▶ **TASK INSTRUCTIONS**:
When you reach the line containing "max(lo + 1, 0)" in the records below, start copying exactly, and stop once you have copied the line containing "def Dom_listaAcotada (lista".

▶ **EXERCISE DATA**:
-- pv_equiv track=rewrite | github.com/mxgiagnorio/Ejercitacion1UNGS | ejercicios6.py | listaAcotada
-- ===== SOURCE A (Python) =====
-- def listaAcotada(lista, a, b):
--
--     nuevaLista = []
--
--     for i in range(len(lista)):
--         if i > a and i < b:
--             nuevaLista.append(lista[i])
--         elif i < a and i > b:
--             nuevaLista.append(lista[i])
--
--     return nuevaLista
-- ===== SOURCE B (Python) =====
-- def listaAcotada(lista, a, b):
--     lo, hi = (a, b) if a < b else (b, a)
--     start = max(lo + 1, 0)
--     stop = min(hi, len(lista))
--     return lista[start:max(start, stop)]
-- ===== Notes on version B (the rewrite author's own statement) =====
-- stated objective: faster
-- what changed: Replace the per-index scan (testing each i against both orderings of the window) by normalizing the window to (lo,hi)=(min,max), clamping its bounds to the valid index range, and returning a single slice.
import Mathlib
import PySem

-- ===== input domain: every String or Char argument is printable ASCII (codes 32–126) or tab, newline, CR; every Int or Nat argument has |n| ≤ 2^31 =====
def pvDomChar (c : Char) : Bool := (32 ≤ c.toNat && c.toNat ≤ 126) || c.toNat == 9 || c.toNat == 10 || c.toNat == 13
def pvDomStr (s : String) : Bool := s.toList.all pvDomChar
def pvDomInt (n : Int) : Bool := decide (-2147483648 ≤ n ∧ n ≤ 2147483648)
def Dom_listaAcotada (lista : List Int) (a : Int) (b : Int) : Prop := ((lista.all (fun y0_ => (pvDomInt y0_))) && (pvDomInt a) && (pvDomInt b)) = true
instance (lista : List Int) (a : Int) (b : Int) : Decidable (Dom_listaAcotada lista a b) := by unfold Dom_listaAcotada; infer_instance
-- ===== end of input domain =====

-- B replaces A's per-index scan with clamped bounds plus one slice (objective: faster, constant factor).

-- ===== PORT A =====
-- for i in range(len(lista)): two branches appending lista[i]; lista[i] is always in range here,
-- so List.getD i 0 is exact.
def listaAcotada (lista : List Int) (a : Int) (b : Int) : List Int :=
  (List.range lista.length).foldl (fun (nuevaLista : List Int) (i : Nat) =>
    if (i : Int) > a ∧ (i : Int) < b then nuevaLista ++ [lista.getD i 0]
    else if (i : Int) < a ∧ (i : Int) > b then nuevaLista ++ [lista.getD i 0]
    else nuevaLista) []

-- ===== PORT B =====
def listaAcotada_alt (lista : List Int) (a : Int) (b : Int) : List Int :=
  let lo := if a < b then a else b
  let hi := if a < b then b else a
  let start := max (lo + 1) 0
  let stop := min hi (lista.length : Int)
  PySem.List.slice lista (some start) (some (max start stop))

-- ===== PRECONDITION & SPEC =====
def Spec_listaAcotada (lista : List Int) (a : Int) (b : Int) (out : List Int) : Prop := out = listaAcotada_alt lista a b
instance (lista : List Int) (a : Int) (b : Int) (out : List Int) : Decidable (Spec_listaAcotada lista a b out) := by unfold Spec_listaAcotada; infer_instance

-- ===== CLAIM (what is proved, stated in full; the proofs are below) =====
def Claim_equal_listaAcotada : Prop := ∀ (lista : List Int) (a : Int) (b : Int), Dom_listaAcotada lista a b → Spec_listaAcotada lista a b (listaAcotada lista a b)

-- ===== LEMMAS AND PROOFS =====

-- the indices of [0,n) lying in the Nat interval [s,T) form List.range' s (min T n - s)
theorem filter_range_interval (n s T : Nat) :
    (List.range n).filter (fun i => decide (s ≤ i ∧ i < T)) = List.range' s (min T n - s) := by
  induction n with
  | zero => simp
  | succ n ih =>
    rw [List.range_succ, List.filter_append, ih]
    by_cases h : s ≤ n ∧ n < T
    · have e1 : min T n - s = n - s := by omega
      have e2 : n + 1 - s = (n - s) + 1 := by omega
      simp [h]
      rw [e1, e2, List.range'_concat]
      congr 2
      omega
    · have hmin : min T (n + 1) - s = min T n - s := by omega
      simp [h, hmin]

theorem map_getD_range' (lista : List Int) (s k : Nat) (h : s + k ≤ lista.length ∨ k = 0) :
    (List.range' s k).map (fun i => lista.getD i 0) = (lista.drop s).take k := by
  rcases h with h | rfl
  swap
  · simp
  apply List.ext_getElem
  · simp; omega
  · intro j h1 h2
    simp only [List.getElem_map, List.getElem_range', List.getElem_take, List.getElem_drop]
    rw [List.getD_eq_getElem?_getD, List.getElem?_eq_getElem (by simp at h1 ⊢; omega)]
    simp

-- ===== VERDICT (by name: the statement is the Claim_ definition above) =====
theorem listaAcotada_spec : Claim_equal_listaAcotada := by
  intro lista a b _
  unfold Spec_listaAcotada
  have hB : listaAcotada_alt lista a b =
      PySem.List.slice lista (some (max ((if a < b then a else b) + 1) 0))
        (some (max (max ((if a < b then a else b) + 1) 0)
          (min (if a < b then b else a) (lista.length : Int)))) := rfl
  rw [hB]
  unfold listaAcotada
  set n := lista.length with hn
  set lo := if a < b then a else b with hlo
  set hi := if a < b then b else a with hhi
  set start := max (lo + 1) 0 with hstart
  set stop := min hi (n : Int) with hstop
  set T := max start stop with hT
  have hs0 : 0 ≤ start := by omega
  have hT0 : 0 ≤ T := by omega
  -- fold with two branches = fold with one interval test
  have step : (List.range n).foldl (fun (nuevaLista : List Int) (i : Nat) =>
      if (i : Int) > a ∧ (i : Int) < b then nuevaLista ++ [lista.getD i 0]
      else if (i : Int) < a ∧ (i : Int) > b then nuevaLista ++ [lista.getD i 0]
      else nuevaLista) [] =
      (List.range n).foldl (fun (nuevaLista : List Int) (i : Nat) =>
      if start.toNat ≤ i ∧ i < T.toNat then nuevaLista ++ [lista.getD i 0]
      else nuevaLista) [] := by
    apply PySem.List.foldl_congr_mem
    intro acc i hi'
    have hin : i < n := List.mem_range.mp hi'
    have key : (((i : Int) > a ∧ (i : Int) < b) ∨ ((i : Int) < a ∧ (i : Int) > b)) ↔
        (start.toNat ≤ i ∧ i < T.toNat) := by
      constructor
      · rintro (⟨h1, h2⟩ | ⟨h1, h2⟩) <;>
        · constructor
          · simp only [hstart, hlo]; split_ifs with hc <;> omega
          · simp only [hT, hstop, hstart, hlo, hhi]; split_ifs with hc <;> omega
      · rintro ⟨h1, h2⟩
        simp only [hT, hstop, hstart, hlo, hhi] at h1 h2
        split_ifs at h1 h2 with hc
        · left; omega
        · by_cases hab : a = b
          · omega
          · right; omega
    by_cases hP : (i : Int) > a ∧ (i : Int) < b
    · simp [hP, key.mp (Or.inl hP)]
    · by_cases hQ : (i : Int) < a ∧ (i : Int) > b
      · simp [hP, hQ, key.mp (Or.inr hQ)]
      · have hnot : ¬ (start.toNat ≤ i ∧ i < T.toNat) := fun h => (by tauto : ¬ _) (key.mpr h)
        simp [hP, hQ]
        omega
  have hsum : start.toNat + (min T.toNat n - start.toNat) ≤ n ∨
      min T.toNat n - start.toNat = 0 := by omega
  rw [step, PySem.List.foldl_append_ite (p := fun i => start.toNat ≤ i ∧ i < T.toNat)
      (f := fun i => lista.getD i 0), List.nil_append,
      filter_range_interval n start.toNat T.toNat,
      map_getD_range' lista start.toNat (min T.toNat n - start.toNat) hsum]
  -- B side: slice with nonnegative bounds
  have hsc : start = ((start.toNat : Nat) : Int) := by omega
  have hTc : T = ((T.toNat : Nat) : Int) := by omega
  rw [hsc, hTc, PySem.List.slice_natCast]
  have hk : min T.toNat n - start.toNat = T.toNat - start.toNat := by
    -- if T.toNat > n then stop ≤ start, T = start, and both counts are 0
    by_cases hle : T.toNat ≤ n
    · omega
    · have h1 : stop ≤ start := by omega
      have h2 : T = start := by omega
      omega
  simp only [Int.toNat_natCast, hk]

▶ **EXERCISE RESULT**:
--     start = max(lo + 1, 0)
--     stop = min(hi, len(lista))
--     return lista[start:max(start, stop)]
-- ===== Notes on version B (the rewrite author's own statement) =====
-- stated objective: faster
-- what changed: Replace the per-index scan (testing each i against both orderings of the window) by normalizing the window to (lo,hi)=(min,max), clamping its bounds to the valid index range, and returning a single slice.
import Mathlib
import PySem

-- ===== input domain: every String or Char argument is printable ASCII (codes 32–126) or tab, newline, CR; every Int or Nat argument has |n| ≤ 2^31 =====
def pvDomChar (c : Char) : Bool := (32 ≤ c.toNat && c.toNat ≤ 126) || c.toNat == 9 || c.toNat == 10 || c.toNat == 13
def pvDomStr (s : String) : Bool := s.toList.all pvDomChar
def pvDomInt (n : Int) : Bool := decide (-2147483648 ≤ n ∧ n ≤ 2147483648)
def Dom_listaAcotada (lista : List Int) (a : Int) (b : Int) : Prop := ((lista.all (fun y0_ => (pvDomInt y0_))) && (pvDomInt a) && (pvDomInt b)) = true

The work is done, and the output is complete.